━━━ SUPPLIED ENTRIES
-- A's loop, characterised by the index of the first matching line
lemma pv_loopA_eq (tgt : String) (lines : List String) : ∀ (cc : Int),
    pvLoopA tgt cc lines =
      match lines.findIdx? (fun l => PySem.Str.strip l == tgt) with
      | none => -1
      | some i => cc + ((lines.take i).map (fun l => PySem.Str.len l + 1)).sum
                    + PySem.Str.find (lines.getD i "") tgt := by
  induction lines with
  | nil => intro cc; simp [pvLoopA]
  | cons l rest ih =>
    intro cc
    rw [List.findIdx?_cons]
    by_cases hp : (PySem.Str.strip l == tgt) = true
    · simp [pvLoopA, hp]
    · simp only [hp]
      rw [pvLoopA, if_neg (by simp [hp])]
      rw [ih (cc + PySem.Str.len l + 1)]
      cases hfi : rest.findIdx? (fun l => PySem.Str.strip l == tgt) with
      | none => simp
      | some i =>
        simp only [Option.map_some]
        simp [List.sum_cons]
        ring

-- pvPartsScan, characterised the same way
lemma pvPartsScan_eq (tgt : List Char) (parts : List (List Char × List Char)) : ∀ (pos : Nat),
    pvPartsScan tgt parts pos =
      match parts.findIdx? (fun p => PySem.Chars.strip p.1 == tgt) with
      | none => none
      | some i => some ((pos : Int)
          + ((parts.take i).map (fun p => (p.1.length : Int) + p.2.length)).sum
          + PySem.Chars.find (parts.getD i ([], [])).1 tgt) := by
  induction parts with
  | nil => intro pos; simp [pvPartsScan]
  | cons p tl ih =>
    intro pos
    obtain ⟨l, s⟩ := p
    rw [List.findIdx?_cons]
    by_cases hp : (PySem.Chars.strip l == tgt) = true
    · simp [pvPartsScan, hp]
    · simp only [hp]
      simp only [pvPartsScan]
      rw [if_neg (by simp [hp]), ih (pos + l.length + s.length)]
      cases hfi : tl.findIdx? (fun p => PySem.Chars.strip p.1 == tgt) with
      | none => simp
      | some i =>
        simp only [Option.map_some]
        simp [List.sum_cons]
        ring

-- strip s is a contiguous piece of s
lemma pv_strip_infix (s : List Char) : PySem.Chars.strip s <:+: s := by
  have h1 : PySem.Chars.rstrip (PySem.Chars.lstrip s) <+: PySem.Chars.lstrip s := by
    rw [← List.reverse_suffix]
    simp [PySem.Chars.rstrip]
    exact List.dropWhile_suffix _
  have h2 : PySem.Chars.lstrip s <:+ s := List.dropWhile_suffix _
  exact h1.isInfix.trans h2.isInfix

-- what the go-accumulator ends up contributing, phrased through pvParts
def pvH (p : List Char) (cs : List Char) : List (List Char) :=
  match pvParts cs with
  | [] => if p = [] then [] else [p]
  | (l, _) :: tl => (p ++ l) :: tl.map Prod.fst

lemma pvH_nil (cs : List Char) : pvH [] cs = (pvParts cs).map Prod.fst := by
  unfold pvH
  cases pvParts cs with
  | nil => simp
  | cons q tl => obtain ⟨l, s⟩ := q; simp

lemma pv_go_cons (isB : Char → Bool) (c : Char) (rest : List Char) (cur : List Char) (acc : List (List Char))
    (hnot : ∀ r', ¬(c = '\r' ∧ rest = '\n' :: r')) :
    PySem.Chars.splitlines.go isB (c :: rest) cur acc =
      if isB c then PySem.Chars.splitlines.go isB rest [] (cur.reverse :: acc)
      else PySem.Chars.splitlines.go isB rest (c :: cur) acc := by
  rw [PySem.Chars.splitlines.go.eq_def]
  split
  · rename_i heq; exact absurd heq (by simp)
  · rename_i x r' heq
    injection heq with h1 h2
    exact absurd ⟨h1, h2⟩ (hnot r')
  · rename_i x c' r' hprev heq
    injection heq with h1 h2
    subst h1; subst h2; rfl

lemma pv_go_rn (isB : Char → Bool) (rest : List Char) (cur : List Char) (acc : List (List Char)) :
    PySem.Chars.splitlines.go isB ('\r' :: '\n' :: rest) cur acc =
      PySem.Chars.splitlines.go isB rest [] (cur.reverse :: acc) := by
  rw [PySem.Chars.splitlines.go.eq_def]
  split
  · rename_i heq; exact absurd heq (by simp)
  · rename_i x r' heq
    injection heq with h1 h2
    injection h2 with h2a h2b
    subst h2b
    rfl
  · rename_i x c' r' hprev heq
    injection heq with h1 h2
    exact (hprev rest h1.symm h2.symm).elim

lemma pv_go_nil (isB : Char → Bool) (cur : List Char) (acc : List (List Char)) :
    PySem.Chars.splitlines.go isB [] cur acc =
      if cur.isEmpty then acc.reverse else (cur.reverse :: acc).reverse := by
  rw [PySem.Chars.splitlines.go.eq_def]

lemma pvH_snoc (c : Char) (rest : List Char) (p : List Char)
    (hnot : ∀ r', ¬(c = '\r' ∧ rest = '\n' :: r')) (hc : ¬(c = '\n' ∨ c = '\r')) :
    pvH p (c :: rest) = pvH (p ++ [c]) rest := by
  unfold pvH
  rw [pvParts_cons c rest hnot, if_neg (by push_neg at hc; simp [hc.1, hc.2])]
  cases hpr : pvParts rest with
  | nil => simp
  | cons q tl => obtain ⟨l, s⟩ := q; simp

lemma pv_go_eq (isB : Char → Bool) (cs : List Char)
    (hB : ∀ c ∈ cs, isB c = (c == '\n' || c == '\r')) :
    ∀ (cur : List Char) (acc : List (List Char)), PySem.Chars.splitlines.go isB cs cur acc
      = acc.reverse ++ pvH cur.reverse cs := by
  induction cs using pvParts.induct with
  | case1 =>
    intro cur acc
    rw [pv_go_nil]
    unfold pvH
    simp only [pvParts]
    by_cases hcur : cur = []
    · simp [hcur]
    · have : cur.reverse ≠ [] := by simpa using hcur
      simp [List.isEmpty_iff, hcur, this]
  | case2 rest ih =>
    intro cur acc
    have hB' : ∀ c ∈ rest, isB c = (c == '\n' || c == '\r') := fun c hc => hB c (by simp [hc])
    rw [pv_go_rn, ih hB']
    simp only [List.reverse_nil]
    rw [pvH_nil]
    unfold pvH
    rw [show pvParts ('\r' :: '\n' :: rest) = ([], ['\r', '\n']) :: pvParts rest from by rw [pvParts]]
    simp
  | case3 c rest hne2 hbrk ih =>
    intro cur acc
    have hnot : ∀ r', ¬(c = '\r' ∧ rest = '\n' :: r') := fun r' h => hne2 r' h.1 h.2
    have hB' : ∀ c ∈ rest, isB c = (c == '\n' || c == '\r') := fun d hd => hB d (by simp [hd])
    have hisB : isB c = true := by rw [hB c (by simp)]; simpa using hbrk
    rw [pv_go_cons isB c rest cur acc hnot, if_pos hisB, ih hB']
    simp only [List.reverse_nil]
    rw [pvH_nil]
    unfold pvH
    rw [pvParts_cons c rest hnot, if_pos hbrk]
    simp
  | case4 c rest hne2 hbrk ihnil ih =>
    intro cur acc
    have hnot : ∀ r', ¬(c = '\r' ∧ rest = '\n' :: r') := fun r' h => hne2 r' h.1 h.2
    have hB' : ∀ c ∈ rest, isB c = (c == '\n' || c == '\r') := fun d hd => hB d (by simp [hd])
    have hisB : isB c = false := by rw [hB c (by simp)]; simpa using hbrk
    rw [pv_go_cons isB c rest cur acc hnot, if_neg (by simp [hisB]), ih hB',
        pvH_snoc c rest cur.reverse hnot (by simpa using hbrk)]
    simp
  | case5 c rest hne2 hbrk l s tl hrest ih =>
    intro cur acc
    have hnot : ∀ r', ¬(c = '\r' ∧ rest = '\n' :: r') := fun r' h => hne2 r' h.1 h.2
    have hB' : ∀ c ∈ rest, isB c = (c == '\n' || c == '\r') := fun d hd => hB d (by simp [hd])
    have hisB : isB c = false := by rw [hB c (by simp)]; simpa using hbrk
    rw [pv_go_cons isB c rest cur acc hnot, if_neg (by simp [hisB]), ih hB',
        pvH_snoc c rest cur.reverse hnot (by simpa using hbrk)]
    simp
━━━━━━
WORK REQUEST
For this exercise, find all lines in the records containing the word "then" and copy them.

TASK SOLUTION
  | [] => if p = [] then [] else [p]
      if isB c then PySem.Chars.splitlines.go isB rest [] (cur.reverse :: acc)
      if cur.isEmpty then acc.reverse else (cur.reverse :: acc).reverse := by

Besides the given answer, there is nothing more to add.